Les prairies, un puits de carbone relatif

Selon une étude internationale, les prairies gérées intensivement par l'homme sont devenues une source nette d'émissions de gaz à effet de serre, d'intensité comparable à celle des terres cultivées. Les chercheurs esquissent plusieurs pistes pour infléchir la tendance.

Au cours de la dernière décennie, les prairies gérées de manière intensive par l'homme sont devenues une source nette d'émissions de gaz à effet de serre et ont des niveaux d'émissions de gaz à effet de serre similaires à ceux des terres agricoles mondiales, lesquelles représentent une source importante de gaz à effet de serre. Tel est l’un des enseignements d’une étude internationale parue dans Nature Communications et conduite par plusieurs équipes de recherche, dont une équipe française issue du Laboratoire des sciences du climat et de l'environnement (CEA-CNRS-UVSQ).

Jusqu’à présent, les prairies étaient passées sous les radars de leurs potentiels impacts sur le changement climatique, du fait de la difficulté à appréhender les différentes formes de gestion et d’exploitation. Les chercheurs ont corrigé cette lacune en mettant au point une méthode capable d’appréhender l'effet des incendies, les pertes de carbone du sol par érosion hydrique, les émissions de méthane (CH4) par les animaux, les émissions de monoxyde d’azote (N20) par les excréments, le fumier et les applications d'engrais minéraux et enfin les dépôts d'azote dans l'atmosphère.

La méthode permet de quantifier les stocks de carbone et les flux gaziers associés à l’échelle des continents et sur une période s’étalant de 1750 jusqu’à notre ère.

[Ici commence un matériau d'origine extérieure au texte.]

-- pv_equiv track=rewrite | github.com/phoeniex/Papyrus | platform_extractor.py | replace_format_string
-- ===== SOURCE A (Python) =====
-- def replace_format_string(format, string):
--     if string.find(format) != -1:
--         splited_strings = string.split(format)
--         replaced_string = ''
--         for index, value in enumerate(splited_strings):
--             if index == 0:
--                 replaced_string += splited_strings[index]
--             elif index > 0:
--                 replaced_string += '%{}${}{}'.format(index, format[-1], splited_strings[index])
--
--         return replaced_string
--     else:
--         return string
-- ===== SOURCE B (Python) =====
-- def replace_format_string(format, string):
--     # One forward scan with find() instead of split+enumerate; same output.
--     if format not in string:
--         return string
--     last = format[-1]
--     out = []
--     rest = string
--     n = 0
--     while True:
--         j = rest.find(format)
--         if j == -1:
--             out.append(rest)
--             break
--         n += 1
--         out.append(rest[:j])
--         out.append('%{}${}'.format(n, last))
--         rest = rest[j + len(format):]
--     return ''.join(out)
-- ===== Notes on version B (the rewrite author's own statement) =====
-- stated objective: alternative
-- what changed: B replaces A's split-into-a-list-then-enumerate-and-rejoin with a single forward scan that repeatedly find()s the next occurrence in the remaining suffix, emitting each piece and its '%n$c' specifier as it goes.
import Mathlib
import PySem

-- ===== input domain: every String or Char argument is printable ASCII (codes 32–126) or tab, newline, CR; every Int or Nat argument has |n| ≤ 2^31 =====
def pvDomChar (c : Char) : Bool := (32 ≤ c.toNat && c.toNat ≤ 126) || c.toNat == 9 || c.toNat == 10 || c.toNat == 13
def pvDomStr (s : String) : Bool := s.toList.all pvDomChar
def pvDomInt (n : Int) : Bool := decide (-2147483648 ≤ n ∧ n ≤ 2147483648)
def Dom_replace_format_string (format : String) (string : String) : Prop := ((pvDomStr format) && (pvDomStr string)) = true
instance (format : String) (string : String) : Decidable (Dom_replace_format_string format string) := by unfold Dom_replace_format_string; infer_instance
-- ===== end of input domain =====

-- B replaces A's split+enumerate join with a single forward scan using find(); same output (alternative decomposition, not claimed faster).

-- ===== PORT A =====
-- A: split on `format`, then rejoin with '%{index}${format[-1]}' between pieces.
-- (in the enumerate loop, `splited_strings[index]` is exactly the enumerated value `iv.2`)
def replace_format_string (format : String) (string : String) : String :=
  if PySem.Str.find string format ≠ -1 then
    let splited_strings := PySem.Chars.splitOn string.toList format.toList
    String.mk ((PySem.List.enumerate splited_strings).foldl
      (fun acc iv =>
        if iv.1 = 0 then acc ++ iv.2
        else if 0 < iv.1 then
          acc ++ ('%' :: (PySem.Int.toStr iv.1).toList ++ '$' ::
                  ((PySem.List.pyGet? format.toList (-1)).elim [] (fun c => [c])) ++ iv.2)
        else acc) [])
  else string

-- ===== PORT B =====
-- B's while-loop: find next occurrence in the remaining suffix, emit the prefix and a
-- '%n$c' specifier, continue on the rest; fuel = |string|+1 bounds the iterations
-- (each one drops ≥ 1 character when `format` is nonempty, i.e. on Pre_).
def altLoop (sep last : List Char) : Nat → List Char → Int → List (List Char) → List Char
  | 0, _, _, out => PySem.Chars.join [] out
  | fuel+1, rest, n, out =>
    let j := PySem.Chars.find rest sep
    if j = -1 then PySem.Chars.join [] (out ++ [rest])
    else altLoop sep last fuel (PySem.List.slice rest (some (j + sep.length)) none) (n+1)
          (out ++ [PySem.List.slice rest none (some j),
                   '%' :: (PySem.Int.toStr (n+1)).toList ++ '$' :: last])

def replace_format_string_alt (format : String) (string : String) : String :=
  if PySem.Str.isIn format string then
    let last := (PySem.List.pyGet? format.toList (-1)).elim [] (fun c => [c])
    String.mk (altLoop format.toList last (string.length + 1) string.toList 0 [])
  else string

-- ===== PRECONDITION & SPEC =====
-- Pre_ excludes only the empty `format`, on which A raises ValueError (str.split('')).
def Pre_replace_format_string (format : String) (string : String) : Prop := format ≠ ""
instance (format : String) (string : String) : Decidable (Pre_replace_format_string format string) := by unfold Pre_replace_format_string; infer_instance
def pvWitness_replace_format_string : String × String := ("a", "bab")

def Spec_replace_format_string (format : String) (string : String) (out : String) : Prop := out = replace_format_string_alt format string
instance (format : String) (string : String) (out : String) : Decidable (Spec_replace_format_string format string out) := by unfold Spec_replace_format_string; infer_instance

-- ===== CLAIM (what is proved, stated in full; the proofs are below) =====
def Claim_equal_replace_format_string : Prop := ∀ (format : String) (string : String), Dom_replace_format_string format string → Pre_replace_format_string format string → Spec_replace_format_string format string (replace_format_string format string)

-- ===== LEMMAS AND PROOFS =====

-- Canonical first-occurrence split (proof helper only).
def fsp (sep : List Char) (s : List Char) : List (List Char) :=
  if h : PySem.Chars.find s sep = -1 ∨ sep = [] then [s]
  else
    s.take (PySem.Chars.find s sep).toNat ::
      fsp sep (s.drop ((PySem.Chars.find s sep).toNat + sep.length))
termination_by s.length
decreasing_by
  push_neg at h
  have h0 : -1 ≤ PySem.Chars.find s sep := PySem.Chars.neg_one_le_find s sep
  have hpos : 0 ≤ PySem.Chars.find s sep := by omega
  have hinf : sep <:+: s := (PySem.Chars.find_nonneg_iff s sep).1 hpos
  have hsne : s ≠ [] := by
    intro hs; subst hs
    exact h.2 (List.eq_nil_of_infix_nil hinf)
  have hslen : 0 < s.length := List.length_pos_iff.2 hsne
  have hsep : 0 < sep.length := List.length_pos_iff.2 h.2
  simp only [List.length_drop]
  omega

theorem fsp_ne_nil (sep s : List Char) : fsp sep s ≠ [] := by
  rw [fsp]; split <;> simp

theorem fsp_headI_tail (sep s : List Char) :
    (fsp sep s).headI :: (fsp sep s).tail = fsp sep s := by
  rcases h : fsp sep s with _ | ⟨p, t⟩
  · exact absurd h (fsp_ne_nil sep s)
  · simp

theorem find_first (s sub : List Char) (j : Nat)
    (h1 : sub <+: s.drop j) (h2 : ∀ i < j, ¬ sub <+: s.drop i) :
    PySem.Chars.find s sub = (j : Int) := by
  have hinf : sub <:+: s := h1.isInfix.trans (List.drop_suffix j s).isInfix
  have h0 : 0 ≤ PySem.Chars.find s sub := (PySem.Chars.find_nonneg_iff s sub).2 hinf
  obtain ⟨ha, hb⟩ := PySem.Chars.find_spec h0
  rcases lt_trichotomy (PySem.Chars.find s sub).toNat j with h | h | h
  · exact absurd ha (h2 _ h)
  · omega
  · exact absurd h1 (hb j h)

theorem find_cons (sep : List Char) (c : Char) (rest : List Char)
    (hsep : sep ≠ []) (hnp : ¬ sep <+: (c :: rest)) :
    PySem.Chars.find (c :: rest) sep =
      if PySem.Chars.find rest sep = -1 then -1 else PySem.Chars.find rest sep + 1 := by
  split
  · next hneg =>
    rw [PySem.Chars.find_eq_neg_one_iff]
    rw [PySem.Chars.find_eq_neg_one_iff] at hneg
    intro hinf
    rcases List.infix_cons_iff.1 hinf with h | h
    · exact hnp h
    · exact hneg h
  · next hne =>
    have h0 : 0 ≤ PySem.Chars.find rest sep := by
      have := PySem.Chars.neg_one_le_find rest sep; omega
    obtain ⟨ha, hb⟩ := PySem.Chars.find_spec h0
    have := find_first (c :: rest) sep ((PySem.Chars.find rest sep).toNat + 1)
      (by simpa using ha)
      (by
        intro i hi
        cases i with
        | zero => simpa using hnp
        | succ k => exact fun hk => hb k (by omega) (by simpa using hk))
    rw [this]; omega

theorem fsp_cons (sep : List Char) (c : Char) (rest : List Char)
    (hsep : sep ≠ []) (hnp : ¬ sep <+: (c :: rest)) :
    fsp sep (c :: rest) = ((c :: (fsp sep rest).headI) :: (fsp sep rest).tail) := by
  have hfc := find_cons sep c rest hsep hnp
  by_cases hneg : PySem.Chars.find rest sep = -1
  · have h1 : fsp sep (c :: rest) = [c :: rest] := by
      rw [fsp]; exact dif_pos (Or.inl (by rw [hfc, if_pos hneg]))
    have h2 : fsp sep rest = [rest] := by
      rw [fsp]; exact dif_pos (Or.inl hneg)
    rw [h1, h2]; simp
  · have h0 : 0 ≤ PySem.Chars.find rest sep := by
      have := PySem.Chars.neg_one_le_find rest sep; omega
    have h2 : fsp sep rest
        = rest.take (PySem.Chars.find rest sep).toNat ::
            fsp sep (rest.drop ((PySem.Chars.find rest sep).toNat + sep.length)) := by
      rw [fsp, dif_neg (by push_neg; exact ⟨hneg, hsep⟩)]
    have ht : (PySem.Chars.find rest sep + 1).toNat
        = (PySem.Chars.find rest sep).toNat + 1 := by omega
    have h1 : fsp sep (c :: rest)
        = (c :: rest).take ((PySem.Chars.find rest sep).toNat + 1) ::
            fsp sep ((c :: rest).drop ((PySem.Chars.find rest sep).toNat + 1 + sep.length)) := by
      rw [fsp]
      simp only [hfc, if_neg hneg, ht]
      rw [dif_neg (by push_neg; exact ⟨by omega, hsep⟩)]
    have hd : (PySem.Chars.find rest sep).toNat + 1 + sep.length
        = ((PySem.Chars.find rest sep).toNat + sep.length) + 1 := by omega
    rw [h1, h2, hd]
    simp [List.take_succ_cons]

theorem fsp_of_prefix (sep : List Char) (s : List Char)
    (hsep : sep ≠ []) (hp : sep <+: s) :
    fsp sep s = [] :: fsp sep (s.drop sep.length) := by
  have hf : PySem.Chars.find s sep = (0 : Int) :=
    find_first s sep 0 (by simpa using hp) (by omega)
  rw [fsp, dif_neg (by push_neg; exact ⟨by rw [hf]; omega, hsep⟩)]
  simp [hf]

theorem go_eq (sep : List Char) (hsep : sep ≠ []) :
    ∀ fuel l cur acc, l.length ≤ fuel →
      PySem.Chars.splitOn.go sep fuel l cur acc =
        acc.reverse ++ ((cur.reverse ++ (fsp sep l).headI) :: (fsp sep l).tail) := by
  intro fuel
  induction fuel with
  | zero =>
    intro l cur acc hl
    have : l = [] := List.eq_nil_of_length_eq_zero (by omega)
    subst this
    rw [fsp, dif_pos (Or.inl (by
      rw [PySem.Chars.find_eq_neg_one_iff]
      intro hinf
      exact hsep (List.eq_nil_of_infix_nil hinf)))]
    simp [PySem.Chars.splitOn.go]
  | succ fuel ih =>
    intro l cur acc hl
    cases l with
    | nil =>
      rw [fsp, dif_pos (Or.inl (by
        rw [PySem.Chars.find_eq_neg_one_iff]
        intro hinf
        exact hsep (List.eq_nil_of_infix_nil hinf)))]
      simp [PySem.Chars.splitOn.go]
    | cons c rest =>
      rw [PySem.Chars.splitOn.go]
      by_cases hp : sep.isPrefixOf (c :: rest)
      · rw [if_pos hp]
        have hp' : sep <+: (c :: rest) := List.isPrefixOf_iff_prefix.1 hp
        have hsl : 0 < sep.length := List.length_pos_iff.2 hsep
        have hdl : (List.drop sep.length (c :: rest)).length ≤ fuel := by
          simp only [List.length_drop, List.length_cons]
          simp only [List.length_cons] at hl
          omega
        rw [ih _ _ _ hdl, fsp_of_prefix sep _ hsep hp']
        simp [fsp_headI_tail]
      · rw [if_neg hp]
        have hnp : ¬ sep <+: (c :: rest) := fun h => hp (List.isPrefixOf_iff_prefix.2 h)
        have hrl : rest.length ≤ fuel := by
          simp only [List.length_cons] at hl; omega
        rw [ih _ _ _ hrl, fsp_cons sep c rest hsep hnp]
        simp

theorem splitOn_eq_fsp (sep s : List Char) (hsep : sep ≠ []) :
    PySem.Chars.splitOn s sep = fsp sep s := by
  rw [PySem.Chars.splitOn, go_eq sep hsep (s.length + 1) s [] [] (by omega)]
  rcases hne : fsp sep s with _ | ⟨p, t⟩
  · exact absurd hne (fsp_ne_nil sep s)
  · simp

-- the '%k$c' segments appended after the first piece, counter k
def seglist (last : List Char) : Int → List (List Char) → List Char
  | _, [] => []
  | k, v :: t => ('%' :: (PySem.Int.toStr k).toList ++ '$' :: last ++ v) ++ seglist last (k+1) t

theorem join_nil_eq_flatten (xs : List (List Char)) :
    PySem.Chars.join [] xs = xs.flatten := by
  induction xs with
  | nil => simp [PySem.Chars.join_nil]
  | cons p t ih =>
    cases t with
    | nil => simp [PySem.Chars.join_singleton]
    | cons q r => rw [PySem.Chars.join_cons_cons, ih]; simp

theorem afold_pos (last : List Char) :
    ∀ (ps : List (List Char)) (k : Int), 0 < k → ∀ acc,
      (PySem.List.enumerate ps k).foldl
        (fun acc iv =>
          if iv.1 = 0 then acc ++ iv.2
          else if 0 < iv.1 then
            acc ++ (('%' :: (PySem.Int.toStr iv.1).toList ++ '$' :: last) ++ iv.2)
          else acc) acc = acc ++ seglist last k ps := by
  intro ps
  induction ps with
  | nil => intro k hk acc; simp [PySem.List.enumerate, seglist]
  | cons v t ih =>
    intro k hk acc
    rw [PySem.List.enumerate, List.foldl_cons]
    simp only
    rw [if_neg (by omega), if_pos hk, ih (k+1) (by omega)]
    simp [seglist]

theorem altLoop_eq (sep last : List Char) (hsep : sep ≠ []) :
    ∀ fuel (s : List Char) (n : Int) out, s.length < fuel →
      altLoop sep last fuel s n out =
        PySem.Chars.join [] out ++ ((fsp sep s).headI ++ seglist last (n+1) (fsp sep s).tail) := by
  intro fuel
  induction fuel with
  | zero => intro s n out h; omega
  | succ fuel ih =>
    intro s n out h
    rw [altLoop]
    by_cases hneg : PySem.Chars.find s sep = -1
    · rw [if_pos hneg, fsp, dif_pos (Or.inl hneg)]
      simp [seglist, join_nil_eq_flatten]
    · rw [if_neg hneg]
      have h0 : 0 ≤ PySem.Chars.find s sep := by
        have := PySem.Chars.neg_one_le_find s sep; omega
      have hinf : sep <:+: s := (PySem.Chars.find_nonneg_iff s sep).1 h0
      have hsne : s ≠ [] := fun hs => hsep (List.eq_nil_of_infix_nil (hs ▸ hinf))
      have hsl : 0 < s.length := List.length_pos_iff.2 hsne
      have hsepl : 0 < sep.length := List.length_pos_iff.2 hsep
      have hto : (PySem.Chars.find s sep + sep.length).toNat
          = (PySem.Chars.find s sep).toNat + sep.length := by omega
      rw [PySem.List.slice_from _ (by omega), PySem.List.slice_to _ h0, hto]
      have hdl : (List.drop ((PySem.Chars.find s sep).toNat + sep.length) s).length < fuel := by
        simp only [List.length_drop]; omega
      have hufs : fsp sep s
          = List.take (PySem.Chars.find s sep).toNat s ::
              fsp sep (List.drop ((PySem.Chars.find s sep).toNat + sep.length) s) := by
        rw [fsp, dif_neg (by push_neg; exact ⟨hneg, hsep⟩)]
      rcases hne : fsp sep (List.drop ((PySem.Chars.find s sep).toNat + sep.length) s)
        with _ | ⟨p, t⟩
      · exact absurd hne (fsp_ne_nil _ _)
      · rw [ih _ _ _ hdl, hufs, hne]
        simp [seglist, join_nil_eq_flatten]

-- ===== VERDICT (by name: the statement is the Claim_ definition above) =====
theorem replace_format_string_spec : Claim_equal_replace_format_string := by
  intro format string _ hpre
  unfold Spec_replace_format_string
  unfold replace_format_string replace_format_string_alt
  dsimp only
  have hsep : format.toList ≠ [] := by
    intro h
    exact hpre (by simpa using congrArg String.ofList h)
  by_cases hin : format.toList <:+: string.toList
  · rw [if_pos ((PySem.Str.find_ne_neg_one_iff string format).2 hin),
        if_pos ((PySem.Str.isIn_iff_infix format string).2 hin)]
    rw [splitOn_eq_fsp _ _ hsep]
    rw [altLoop_eq format.toList _ hsep (string.length + 1) string.toList 0 []
        (by simpa using Nat.lt_succ_self string.length)]
    rcases hne : fsp format.toList string.toList with _ | ⟨p, t⟩
    · exact absurd hne (fsp_ne_nil _ _)
    · rw [PySem.List.enumerate, List.foldl_cons]
      dsimp only
      rw [if_pos rfl, afold_pos _ t (0 + 1) (by omega) ([] ++ p)]
      simp
  · rw [if_neg (by
        intro hne
        exact hin ((PySem.Str.find_ne_neg_one_iff string format).1 hne)),
      if_neg (by
        intro htr
        exact hin ((PySem.Str.isIn_iff_infix format string).1 htr))]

Des prairies aussi émettrices que les terres cultivées

Globalement, les prairies n’exercent aucun effet de réchauffement sur le climat, notent les chercheurs, grâce à la prédominance des prairies peu ou pas pâturées, dont le puits de carbone s’intensifie sous l’effet d’une augmentation des dépôts de CO2 et d'azote. Ce profil est représentatif de 80% des prairies au plan mondial. Jusqu’à présent, ce puis contrebalançait les effets antagonistes liés à l’augmentation du cheptel et à une gestion plus intensive des prairies, qui induisent des émissions plus importantes de CH4 et de NO2.

Au cours du siècle dernier, le nombre de ruminants domestiques est passé de 1,4 milliard de têtes à 3,4 milliards, dépassant la biomasse des mammifères sauvages. Depuis une dizaine d’années, les prairies sont devenues émettrices nettes de gaz à effet de serre et se situent au même niveau que les terres cultivées. Les changements d’affectation des terres n’y sont pas étrangers. Selon l’étude, la déforestation en pâturages est le fait de l’Amérique du Sud (à hauteur de 70%) et de l’Asie (21%). La conversion de prairies en terres cultivées est le fait de l’Amérique du Nord (39%), de l’Europe (36%) et de l’Asie du Sud-Est (21%).

Les leviers d’atténuation

Selon les chercheurs, les tendances récentes, marquées par l'expansion des pâturages et l'augmentation du cheptel, laissent à penser que les prairies, à l’échelle mondiale, accéléreront le réchauffement climatique. La balance entre atténuation et amplification sera conditionnée à l’évolution du cheptel (elle-même liée à l’évolution de la consommation de lait et de viande), à la stabilité du carbone accumulé dans le sol dans les prairies et aux potentialités de stockage additionnel de carbone dans le sol, sachant que les expériences de long terme font état de phénomènes de saturation.

Les chercheurs énoncent de nombreuses pistes pour améliorer le bilan des prairies. Outre la déforestation et l’amélioration des pratiques de pâturage, les chercheurs évoquent la réduction des émissions par les engrais, les effluents et la fermentation entérique.